Your goal
After locating the line containing "-- the for-loop", restate that line and each one after it exactly, through the last line of the material.

Extracted material
-- B replaces A's for-loop-plus-tail-recursive-restart by one non-recursive loop with a cyclic
-- index (idiomatic; same step count). Both ports are fueled (Python A's recursion has no bound);
-- under Pre_ the fuel is never exhausted, so the junk value 0 at fuel 0 is unreachable.

-- networkDict[current][j] : KeyError/IndexError become none; the "" default is only ever taken
-- outside Pre_ (which demands every lookup on the walk succeeds).
def nwGet (nd : List (String × List String)) (c : String) (j : Int) : String :=
  (PySem.List.pyGet? (((PySem.Dict.mk nd).get? c).getD []) j).getD ""

-- ===== PORT A =====
-- the for-loop over the instruction characters
def innerA (nd : List (String × List String)) : List Char → String → Int → Sum Int (String × Int)
  | [], c, s => Sum.inr (c, s)
  | dir :: rest, c, s =>
    if c == "ZZZ" then Sum.inl s
    else innerA nd rest
      (if dir == 'L' then nwGet nd c 0 else if dir == 'R' then nwGet nd c 1 else c) (s + 1)

-- the tail-recursive restart, fueled (Python A recurses unboundedly; fuel 0 → junk 0, unreachable under Pre_)
def goA (nd : List (String × List String)) (L : List Char) : String → Int → Nat → Int
  | _, _, 0 => 0
  | c, s, fuel+1 =>
    match innerA nd L c s with
    | Sum.inl r => r
    | Sum.inr (c', s') => goA nd L c' s' fuel

-- generous pigeonhole bound on the number of steps a terminating walk can take
def pvBound (instructions : String) (nd : List (String × List String)) : Nat :=
  (nd.length + (nd.map (fun p => p.2.length)).sum + 2) * (instructions.toList.length + 1)

def traverseNetwork (instructions : String) (networkDict : List (String × List String)) (current : String) (step : Int) : Int :=
  goA networkDict instructions.toList current step (pvBound instructions networkDict + 1)

-- ===== PORT B =====
-- the single while-loop with cyclic index, fueled (Python B's `while True`; fuel 0 → junk 0, unreachable under Pre_)
def goB (nd : List (String × List String)) (L : List Char) (n : Nat) : Nat → String → Int → Nat → Int
  | _, _, _, 0 => 0
  | i, c, s, fuel+1 =>
    if c == "ZZZ" then s
    else
      let dir := L.getD (i % n) ' '
      goB nd L n (i+1)
        (if dir == 'L' then nwGet nd c 0 else if dir == 'R' then nwGet nd c 1 else c) (s + 1) fuel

Solved problem
-- the for-loop over the instruction characters
def innerA (nd : List (String × List String)) : List Char → String → Int → Sum Int (String × Int)
  | [], c, s => Sum.inr (c, s)
  | dir :: rest, c, s =>
    if c == "ZZZ" then Sum.inl s
    else innerA nd rest
      (if dir == 'L' then nwGet nd c 0 else if dir == 'R' then nwGet nd c 1 else c) (s + 1)

-- the tail-recursive restart, fueled (Python A recurses unboundedly; fuel 0 → junk 0, unreachable under Pre_)
def goA (nd : List (String × List String)) (L : List Char) : String → Int → Nat → Int
  | _, _, 0 => 0
  | c, s, fuel+1 =>
    match innerA nd L c s with
    | Sum.inl r => r
    | Sum.inr (c', s') => goA nd L c' s' fuel

-- generous pigeonhole bound on the number of steps a terminating walk can take
def pvBound (instructions : String) (nd : List (String × List String)) : Nat :=
  (nd.length + (nd.map (fun p => p.2.length)).sum + 2) * (instructions.toList.length + 1)

def traverseNetwork (instructions : String) (networkDict : List (String × List String)) (current : String) (step : Int) : Int :=
  goA networkDict instructions.toList current step (pvBound instructions networkDict + 1)

-- ===== PORT B =====
-- the single while-loop with cyclic index, fueled (Python B's `while True`; fuel 0 → junk 0, unreachable under Pre_)
def goB (nd : List (String × List String)) (L : List Char) (n : Nat) : Nat → String → Int → Nat → Int
  | _, _, _, 0 => 0
  | i, c, s, fuel+1 =>
    if c == "ZZZ" then s
    else
      let dir := L.getD (i % n) ' '
      goB nd L n (i+1)
        (if dir == 'L' then nwGet nd c 0 else if dir == 'R' then nwGet nd c 1 else c) (s + 1) fuel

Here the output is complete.